Exercise directions
Gather all lines in the entries below that include the word "refine".
*** Opening Entries provided ***
-- pv_equiv track=rewrite | github.com/tolibjonovvv/ExamM5 | 1-savol.py | tub_b
-- ===== SOURCE A (Python) =====
-- def tub_b(N):
--     def tekshirish(x):
--         if x < 2:
--             return False
--         for i in range(2, x):
--             if x % i == 0:
--                 return False
--         return True
--
--     found = 0
--     i = 2
--     while found < N:
--         if not tekshirish(i):
--             yield i
--             found += 1
--         i += 1
-- ===== SOURCE B (Python) =====
-- def tub_b(N):
--     # Sieve-based: first N composites all lie in [4, 2*N+2] (the even numbers
--     # 4,6,...,2*N+2 alone are N composites), so one bounded sieve suffices.
--     if N < 1:
--         return []
--     limit = 2 * N + 2
--     comp = bytearray(limit + 1)
--     for i in range(2, limit + 1):
--         if i * i <= limit:
--             for j in range(i * i, limit + 1, i):
--                 comp[j] = 1
--     return [x for x in range(2, limit + 1) if comp[x]][:N]
-- ===== Notes on version B (the rewrite author's own statement) =====
-- stated objective: faster
-- what changed: Replaces A's per-candidate trial division inside an unbounded generator loop by a single bounded Sieve of Eratosthenes over [0, 2N+2] (the first N composites all lie there), then one scan collecting the first N marked numbers.
import Mathlib
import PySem

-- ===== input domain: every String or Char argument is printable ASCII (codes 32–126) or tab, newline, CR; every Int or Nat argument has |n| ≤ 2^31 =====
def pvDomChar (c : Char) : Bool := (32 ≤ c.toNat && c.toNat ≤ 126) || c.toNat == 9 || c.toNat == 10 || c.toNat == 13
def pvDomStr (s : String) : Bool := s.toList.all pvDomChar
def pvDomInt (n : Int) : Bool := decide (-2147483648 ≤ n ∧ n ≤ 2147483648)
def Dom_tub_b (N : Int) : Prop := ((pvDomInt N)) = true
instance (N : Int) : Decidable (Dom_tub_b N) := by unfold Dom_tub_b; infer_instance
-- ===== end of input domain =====

-- B replaces A's per-candidate trial division by one bounded Sieve of Eratosthenes
-- over [0, 2N+2] (the first N composites all lie there), which is measurably faster.
-- A is a Python generator; both ports return the materialised list of yielded values.

-- ===== PORT A =====
-- tekshirish(x): trial division over range(2, x); early-return-False = .any over the range
def tekshirishA (x : Int) : Bool :=
  if x < 2 then false
  else !((PySem.List.pyRange 2 x 1).any (fun i => PySem.Int.mod x i == 0))

-- the 'while found < N' loop; fuel = 2*N+1 only makes the recursion total
-- (the even numbers 4..2N+2 alone supply N composites, so the fuel is never exhausted)
def loopA (N : Int) : Nat → Int → Int → List Int → List Int
  | 0, _, _, acc => acc
  | fuel+1, found, i, acc =>
    if found < N then
      if !(tekshirishA i) then loopA N fuel (found + 1) (i + 1) (acc ++ [i])
      else loopA N fuel found (i + 1) acc
    else acc

def tub_b (N : Int) : List Int := loopA N (2 * N.toNat + 1) 0 2 []

-- ===== PORT B =====
-- inner 'for j in range(i*i, limit+1, i): comp[j] = 1'
def markMult (c : List Bool) (limit i : Int) : List Bool :=
  (PySem.List.pyRange (i * i) (limit + 1) i).foldl (fun c j => c.set j.toNat true) c

def tub_b_alt (N : Int) : List Int :=
  if N < 1 then []
  else
    let limit := 2 * N + 2
    let comp := (PySem.List.pyRange 2 (limit + 1) 1).foldl
      (fun c i => if i * i ≤ limit then markMult c limit i else c)
      (List.replicate (limit + 1).toNat false)
    PySem.List.slice
      ((PySem.List.pyRange 2 (limit + 1) 1).filter (fun x => comp.getD x.toNat false))
      none (some N)

-- ===== PRECONDITION & SPEC =====
def Spec_tub_b (N : Int) (out : List Int) : Prop := out = tub_b_alt N
instance (N : Int) (out : List Int) : Decidable (Spec_tub_b N out) := by unfold Spec_tub_b; infer_instance

-- ===== CLAIM (what is proved, stated in full; the proofs are below) =====
def Claim_equal_tub_b : Prop := ∀ (N : Int), Dom_tub_b N → Spec_tub_b N (tub_b N)


-- ===== LEMMAS AND PROOFS =====

-- the marking fold keeps the length of the byte array
lemma length_foldl_set (l : List Int) (c : List Bool) :
    (l.foldl (fun c j => c.set j.toNat true) c).length = c.length := by
  induction l generalizing c with
  | nil => rfl
  | cons j l ih => simp [ih]

-- reading cell n after the inner marking loop
lemma foldl_set_getD (l : List Int) (c : List Bool) (n : Nat) :
    (l.foldl (fun c j => c.set j.toNat true) c).getD n false
      = (c.getD n false || (decide (n < c.length) && l.any (fun j => j.toNat == n))) := by
  induction l generalizing c with
  | nil => simp
  | cons j l ih =>
    simp only [List.foldl_cons, ih, List.length_set, List.any_cons]
    rcases Nat.lt_or_ge n c.length with h | h
    · by_cases hj : j.toNat = n
      · simp [List.getD, hj, h]
      · have hb : (j.toNat == n) = false := by simp [hj]
        simp [List.getD, hj, h, hb]
    · simp [Nat.not_lt.mpr h]

-- reading cell n after the whole sieve fold
lemma sieve_getD (L : List Int) (limit : Int) (c : List Bool) (n : Nat) :
    (L.foldl (fun c i => if i * i ≤ limit then markMult c limit i else c) c).getD n false
      = (c.getD n false ||
         (decide (n < c.length) &&
          L.any (fun i => decide (i * i ≤ limit) &&
            (PySem.List.pyRange (i * i) (limit + 1) i).any (fun j => j.toNat == n)))) := by
  induction L generalizing c with
  | nil => simp
  | cons i L ih =>
    simp only [List.foldl_cons, List.any_cons]
    by_cases hg : i * i ≤ limit
    · have hlen : (markMult c limit i).length = c.length := length_foldl_set _ _
      rw [if_pos hg, ih, hlen, markMult, foldl_set_getD]
      by_cases hn : n < c.length <;> simp [hn, hg, Bool.or_assoc]
    · rw [if_neg hg, ih]
      simp [hg]

-- x (with 2 <= x <= limit) is marked iff it has a divisor i >= 2 with i*i <= x
lemma marked_iff (limit x : Int) (hx : 2 ≤ x) (hxl : x ≤ limit) :
    (((PySem.List.pyRange 2 (limit + 1) 1).foldl
        (fun c i => if i * i ≤ limit then markMult c limit i else c)
        (List.replicate (limit + 1).toNat false)).getD x.toNat false) = true
      ↔ ∃ i : Int, 2 ≤ i ∧ i * i ≤ x ∧ i ∣ x := by
  rw [sieve_getD]
  have h0 : (List.replicate (limit + 1).toNat false).getD x.toNat false = false := by
    simp only [List.getD, List.getElem?_replicate]
    split <;> rfl
  have hlen : (decide (x.toNat < (List.replicate (limit + 1).toNat false).length)) = true := by
    simp only [List.length_replicate, decide_eq_true_eq]
    omega
  rw [h0, hlen]
  simp only [Bool.false_or, Bool.true_and, List.any_eq_true, Bool.and_eq_true,
    decide_eq_true_eq, PySem.List.mem_pyRange_one, beq_iff_eq]
  constructor
  · rintro ⟨i, ⟨hi2, hilim⟩, hg, j, hjmem, hj⟩
    rw [PySem.List.mem_pyRange_iff_of_pos (by omega : (0:Int) < i)] at hjmem
    obtain ⟨hj1, hj2, hj3⟩ := hjmem
    have hii : (4:Int) ≤ i * i := by nlinarith
    have hji : j = x := by omega
    subst hji
    refine ⟨i, hi2, hj1, ?_⟩
    have : i ∣ (j - i * i) + i * i := dvd_add hj3 (dvd_mul_left i i)
    simpa using this
  · rintro ⟨i, hi2, hsq, hdvd⟩
    have hile : i ≤ i * i := by nlinarith
    refine ⟨i, ⟨hi2, by omega⟩, by omega, x, ?_, rfl⟩
    rw [PySem.List.mem_pyRange_iff_of_pos (by omega : (0:Int) < i)]
    exact ⟨hsq, by omega, dvd_sub hdvd (dvd_mul_left i i)⟩

-- trial division: for x >= 2, 'not tekshirish(x)' says x has a proper divisor >= 2
lemma tekshirish_iff (x : Int) (hx : 2 ≤ x) :
    (!(tekshirishA x)) = true ↔ ∃ d : Int, 2 ≤ d ∧ d < x ∧ d ∣ x := by
  unfold tekshirishA
  rw [if_neg (by omega : ¬ x < 2)]
  simp only [Bool.not_not, List.any_eq_true, PySem.List.mem_pyRange_one, beq_iff_eq]
  constructor
  · rintro ⟨d, ⟨h1, h2⟩, h3⟩
    exact ⟨d, h1, h2, (PySem.Int.mod_eq_zero_iff_dvd x d).mp h3⟩
  · rintro ⟨d, h1, h2, h3⟩
    exact ⟨d, ⟨h1, h2⟩, (PySem.Int.mod_eq_zero_iff_dvd x d).mpr h3⟩

-- a proper divisor exists iff a divisor below the square root exists
lemma divisor_sqrt_iff (x : Int) (hx : 2 ≤ x) :
    (∃ d : Int, 2 ≤ d ∧ d < x ∧ d ∣ x) ↔ ∃ i : Int, 2 ≤ i ∧ i * i ≤ x ∧ i ∣ x := by
  constructor
  · rintro ⟨d, hd2, hdx, e, he⟩
    have he2 : 2 ≤ e := by nlinarith
    rcases le_total d e with h | h
    · exact ⟨d, hd2, by nlinarith, ⟨e, he⟩⟩
    · exact ⟨e, he2, by nlinarith, ⟨d, by rw [he]; ring⟩⟩
  · rintro ⟨i, hi2, hsq, hdvd⟩
    exact ⟨i, hi2, by nlinarith, hdvd⟩

-- A's while-loop collects take (N - found) of the composites in [i, i + fuel)
lemma loopA_eq (N : Int) (fuel : Nat) : ∀ (found i : Int) (acc : List Int),
    loopA N fuel found i acc
      = acc ++ (((PySem.List.pyRange i (i + fuel) 1).filter
          (fun x => !(tekshirishA x))).take (N - found).toNat) := by
  induction fuel with
  | zero =>
    intro found i acc
    simp [loopA]
  | succ fuel ih =>
    intro found i acc
    have hrange : PySem.List.pyRange i (i + (fuel + 1 : Nat)) 1
        = i :: PySem.List.pyRange (i + 1) ((i + 1) + fuel) 1 := by
      rw [PySem.List.pyRange_one_cons (by push_cast; omega)]
      congr 1
      push_cast
      ring_nf
    rw [loopA, hrange]
    by_cases hfN : found < N
    · rw [if_pos hfN]
      by_cases hc : (!(tekshirishA i)) = true
      · rw [if_pos hc, ih]
        have ht : (N - found).toNat = (N - (found + 1)).toNat + 1 := by omega
        simp [hc, ht, List.take_succ_cons, List.append_assoc]
      · rw [if_neg hc, ih]
        simp only [Bool.not_eq_true] at hc
        simp [hc]
    · rw [if_neg hfN]
      have ht : (N - found).toNat = 0 := by omega
      simp [ht]

-- ===== VERDICT (by name: the statement is the Claim_ definition above) =====
theorem tub_b_spec : Claim_equal_tub_b := by
  intro N _
  unfold Spec_tub_b
  simp only [tub_b, tub_b_alt]
  by_cases hN : N < 1
  · rw [if_pos hN]
    have h1 : 2 * N.toNat + 1 = 1 := by omega
    rw [h1, loopA]
    rw [if_neg (by omega : ¬ (0:Int) < N)]
  · rw [if_neg hN]
    rw [loopA_eq]
    have hrange : (2:Int) + ((2 * N.toNat + 1 : Nat) : Int) = (2 * N + 2) + 1 := by
      push_cast; omega
    rw [hrange]
    rw [PySem.List.slice_to _ (by omega : (0:Int) ≤ N)]
    have hfil : (PySem.List.pyRange 2 (2 * N + 2 + 1) 1).filter (fun x => !(tekshirishA x))
        = (PySem.List.pyRange 2 (2 * N + 2 + 1) 1).filter
            (fun x => ((PySem.List.pyRange 2 (2 * N + 2 + 1) 1).foldl
              (fun c i => if i * i ≤ 2 * N + 2 then markMult c (2 * N + 2) i else c)
              (List.replicate (2 * N + 2 + 1).toNat false)).getD x.toNat false) := by
      apply List.filter_congr
      intro x hx
      rw [PySem.List.mem_pyRange_one] at hx
      rw [Bool.eq_iff_iff]
      rw [tekshirish_iff x (by omega), divisor_sqrt_iff x (by omega)]
      exact (marked_iff (2 * N + 2) x (by omega) (by omega)).symm
    rw [hfil]
    have hN0 : N - 0 = N := by ring
    rw [hN0]
    exact List.nil_append _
*** Closing Entries provided ***
Written reply
    refine ⟨i, hi2, hj1, ?_⟩
    refine ⟨i, ⟨hi2, by omega⟩, by omega, x, ?_, rfl⟩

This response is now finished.